= Chinese mortgage boycott =

Ongoing housing protest in China

The Chinese mortgage boycott is an ongoing mass protest in the People's Republic of China primarily in response to delayed and substandard property development from China Evergrande Group, the second-largest property development firm in China by market capitalization alongside other property development corporations.

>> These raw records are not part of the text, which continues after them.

-- pv_equiv track=rewrite | github.com/biancarosa/hackerrank | revised-russian-roullete.py | revisedRussianRoulette
-- ===== SOURCE A (Python) =====
-- def revisedRussianRoulette(doors):
--     min = []
--     max = 0
--     for i in range(len(doors)):
--         if doors[i] == 1:
--             max = max + 1
--             if i-1 not in min:
--                 min.append(i)
--     return (len(min),max)
-- ===== SOURCE B (Python) =====
-- def revisedRussianRoulette(doors):
--     # Single pass over run lengths of consecutive 1s: each run of length L
--     # contributes ceil(L/2) = (L+1)//2 triggered doors; total = count of 1s.
--     total = doors.count(1)
--     triggered = 0
--     run = 0
--     for d in doors:
--         if d == 1:
--             run += 1
--         else:
--             triggered += (run + 1) // 2
--             run = 0
--     triggered += (run + 1) // 2
--     return (triggered, total)
-- ===== Notes on version B (the rewrite author's own statement) =====
-- stated objective: simpler
-- what changed: Replaces A's growing list of appended indices with its 'i-1 not in min' membership scan by a single pass keeping only the current run length of consecutive ones, adding (run+1)//2 per run, plus doors.count(1) for the total.
import Mathlib
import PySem

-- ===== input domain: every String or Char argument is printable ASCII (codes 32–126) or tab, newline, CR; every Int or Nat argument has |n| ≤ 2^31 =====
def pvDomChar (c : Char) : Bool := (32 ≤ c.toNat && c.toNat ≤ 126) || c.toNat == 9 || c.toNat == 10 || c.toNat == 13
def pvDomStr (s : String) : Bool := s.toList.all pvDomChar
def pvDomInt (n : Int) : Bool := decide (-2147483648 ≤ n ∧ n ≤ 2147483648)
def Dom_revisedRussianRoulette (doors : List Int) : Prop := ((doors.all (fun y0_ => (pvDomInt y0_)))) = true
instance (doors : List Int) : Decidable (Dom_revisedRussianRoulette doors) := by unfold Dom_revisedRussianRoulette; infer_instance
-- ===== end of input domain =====

-- B replaces A's index-list + membership scan by one run-length pass; return values proved equal.
-- B replaces A's index-list + membership scan by one run-length pass; return values proved equal.
-- ===== PORT A =====
-- loop body of A's for-loop (checks doors[i] == 1, appends i when i-1 not in min)
def rrrStepA (doors : List Int) (s : List Int × Int) (i : Int) : List Int × Int :=
  if PySem.List.pyGetD doors i 0 = 1 then
    let mx := s.2 + 1
    if (i - 1) ∈ s.1 then (s.1, mx) else (s.1 ++ [i], mx)
  else s

def revisedRussianRoulette (doors : List Int) : Int × Int :=
  let st := (PySem.List.pyRange 0 (doors.length : Int)).foldl (rrrStepA doors) ([], 0)
  ((st.1.length : Int), st.2)

-- ===== PORT B =====
-- loop body of B's for-loop (extends the current run, or closes it adding (run+1)//2)
def rrrStepB (p : Int × Int) (d : Int) : Int × Int :=
  if d = 1 then (p.1, p.2 + 1) else (p.1 + PySem.Int.floordiv (p.2 + 1) 2, 0)

def revisedRussianRoulette_alt (doors : List Int) : Int × Int :=
  let total : Int := (PySem.List.count doors 1 : Int)
  let p := doors.foldl rrrStepB (0, 0)
  (p.1 + PySem.Int.floordiv (p.2 + 1) 2, total)

-- ===== PRECONDITION & SPEC =====
def Spec_revisedRussianRoulette (doors : List Int) (out : Int × Int) : Prop := out = revisedRussianRoulette_alt doors
instance (doors : List Int) (out : Int × Int) : Decidable (Spec_revisedRussianRoulette doors out) := by unfold Spec_revisedRussianRoulette; infer_instance

-- ===== CLAIM (what is proved, stated in full; the proofs are below) =====
def Claim_equal_revisedRussianRoulette : Prop := ∀ (doors : List Int), Dom_revisedRussianRoulette doors → Spec_revisedRussianRoulette doors (revisedRussianRoulette doors)

-- ===== LEMMAS AND PROOFS =====

-- Loop invariant: A's fold over indices k.. with state (min, max) matches B's fold over the
-- suffix with state (triggered, run): min.length = triggered + (run+1)//2, the previous index
-- is in min iff the current run length is odd, and max accumulates the count of ones.
theorem rrr_loop (doors : List Int) :
    ∀ (ds : List Int) (k : Nat) (mn : List Int) (mx t r : Int),
    doors.drop k = ds →
    (∀ j ∈ mn, j < (k : Int)) →
    (((k : Int) - 1 ∈ mn) ↔ r % 2 = 1) →
    0 ≤ r →
    (mn.length : Int) = t + PySem.Int.floordiv (r + 1) 2 →
    ((((PySem.List.pyRange (k : Int) (doors.length : Int)).foldl (rrrStepA doors) (mn, mx)).1.length : Int)
        = (ds.foldl rrrStepB (t, r)).1
          + PySem.Int.floordiv ((ds.foldl rrrStepB (t, r)).2 + 1) 2)
    ∧ ((PySem.List.pyRange (k : Int) (doors.length : Int)).foldl (rrrStepA doors) (mn, mx)).2
        = mx + (PySem.List.count ds 1 : Int) := by
  intro ds
  induction ds with
  | nil =>
      intro k mn mx t r hdrop hlt hmem hr hlen
      have hk : doors.length ≤ k := by
        by_contra h
        have := congrArg List.length hdrop
        simp [List.length_drop] at this
        omega
      have hrange : PySem.List.pyRange (k : Int) (doors.length : Int) = [] := by
        simp [PySem.List.pyRange]
        omega
      simp [hrange, PySem.List.count, hlen]
  | cons d ds ih =>
      intro k mn mx t r hdrop hlt hmem hr hlen
      have hk : k < doors.length := by
        by_contra h
        rw [List.drop_eq_nil_of_le (by omega)] at hdrop
        exact (List.cons_ne_nil d ds) hdrop.symm
      have hget : doors[k] = d := by
        have h0 : (doors.drop k)[0]'(by simp [hdrop]) = d := by simp [hdrop]
        simpa using h0
      have hdrop' : doors.drop (k + 1) = ds := by
        have h1 : (doors.drop k).drop 1 = doors.drop (k + 1) := List.drop_drop
        rw [hdrop] at h1
        simpa using h1.symm
      rw [PySem.List.pyRange_one_cons (by exact_mod_cast hk)]
      simp only [List.foldl_cons]
      have hgetD : PySem.List.pyGetD doors (k : Int) 0 = d := by
        rw [PySem.List.pyGetD_eq_getElem doors 0 (by positivity) (by exact_mod_cast hk)]
        simpa using hget
      have hfd : ∀ a : Int, PySem.Int.floordiv a 2 = a / 2 := fun a =>
        PySem.Int.floordiv_eq_ediv_of_pos (by norm_num)
      have hcast : ((k : Int) + 1) = ((k + 1 : Nat) : Int) := by push_cast; ring
      by_cases hd : d = 1
      · subst hd
        by_cases hodd : r % 2 = 1
        · -- previous index was appended: k-1 ∈ min, do not append
          have hin : ((k : Int) - 1) ∈ mn := hmem.mpr hodd
          rw [show rrrStepA doors (mn, mx) (k : Int) = (mn, mx + 1) from by
                simp [rrrStepA, hgetD, hin],
              show rrrStepB (t, r) 1 = (t, r + 1) from by simp [rrrStepB],
              hcast]
          have := ih (k + 1) mn (mx + 1) t (r + 1) hdrop'
            (fun j hj => by have := hlt j hj; push_cast; omega)
            (by constructor
                · intro hmem2
                  exfalso
                  have := hlt _ hmem2
                  push_cast at this
                  omega
                · intro h2; omega)
            (by omega)
            (by simp only [hfd] at hlen ⊢; omega)
          rcases this with ⟨h1, h2⟩
          refine ⟨h1, ?_⟩
          rw [h2]
          simp [PySem.List.count]
          ring
        · -- previous index not appended: append k
          have hnin : ((k : Int) - 1) ∉ mn := fun h => hodd (hmem.mp h)
          rw [show rrrStepA doors (mn, mx) (k : Int) = (mn ++ [(k : Int)], mx + 1) from by
                simp [rrrStepA, hgetD, hnin],
              show rrrStepB (t, r) 1 = (t, r + 1) from by simp [rrrStepB],
              hcast]
          have := ih (k + 1) (mn ++ [(k : Int)]) (mx + 1) t (r + 1) hdrop'
            (fun j hj => by
              rcases List.mem_append.mp hj with h | h
              · have := hlt j h; push_cast; omega
              · simp at h; subst h; push_cast; omega)
            (by
              have hkk : ((k + 1 : Nat) : Int) - 1 = (k : Int) := by push_cast; ring
              rw [hkk]
              constructor
              · intro _; omega
              · intro _; simp)
            (by omega)
            (by simp only [List.length_append, List.length_cons, List.length_nil]
                rw [hfd] at hlen
                rw [hfd]
                push_cast
                omega)
          rcases this with ⟨h1, h2⟩
          refine ⟨h1, ?_⟩
          rw [h2]
          simp [PySem.List.count]
          ring
      · -- d ≠ 1: the run breaks
        rw [show rrrStepA doors (mn, mx) (k : Int) = (mn, mx) from by
              simp [rrrStepA, hgetD, hd],
            show rrrStepB (t, r) d = (t + PySem.Int.floordiv (r + 1) 2, 0) from by
              simp [rrrStepB, hd],
            hcast]
        have := ih (k + 1) mn mx (t + PySem.Int.floordiv (r + 1) 2) 0 hdrop'
          (fun j hj => by have := hlt j hj; push_cast; omega)
          (by constructor
              · intro hmem2
                exfalso
                have := hlt _ hmem2
                push_cast at this
                omega
              · intro h2; omega)
          (by omega)
          (by simp only [hfd] at hlen ⊢; omega)
        rcases this with ⟨h1, h2⟩
        refine ⟨h1, ?_⟩
        rw [h2]
        simp [PySem.List.count, hd]

-- ===== VERDICT (by name: the statement is the Claim_ definition above) =====
theorem revisedRussianRoulette_spec : Claim_equal_revisedRussianRoulette := by
  intro doors _
  unfold Spec_revisedRussianRoulette revisedRussianRoulette revisedRussianRoulette_alt
  have h := rrr_loop doors doors 0 [] 0 0 0 (by simp) (by simp) (by simp) le_rfl (by simp [PySem.Int.floordiv])
  rcases h with ⟨h1, h2⟩
  simp only [Nat.cast_zero] at h1 h2
  exact Prod.ext (by simpa using h1) (by simpa using h2)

The boycott was initiated by homebuyers who had been paying mortgages for properties within China Evergrande Group's Dynasty Mansion real estate development project located in Jingdezhen, Jiangxi province in southeast China. Angered by the lack of progress in erecting the building itself and the financial drain of paying mortgages on unfinished homes, prospective tenants released a public letter wherein they threatened to cease repaying their mortgage loans unless construction resumed before October 20, 2022. The letter was widely circulated across Chinese social media and messaging platforms such as WeChat, Douyin, and Weibo as netizens shared their own frustrations with perceived mortgage-related injustices or commiserated with those who did. Within a month, sustained protests were observed in roughly one hundred Chinese cities, prompting the national government to introduce measures to prop up the low-volume real estate market and mitigate public outrage. Such measures include establishing local bailout funds to avoid insolvency and reducing the costs associated with taking out a mortgage loan.

== Background ==
Buoyed by the financial wave of the Chinese housing market during the 2010s, China Evergrande Group sought to further diversify by expanding into new economic sectors, such as the energy industry, electric vehicle production, and theme parks. To do so, Evergrande acquired debt from a variety of creditors, including the Chinese government, which ballooned to roughly $300 billion as of October 2022. This degree of leverage followed the “three red lines” rule imposed by the Chinese government in 2020, which dictated stricter borrowing thresholds and lower debt limits.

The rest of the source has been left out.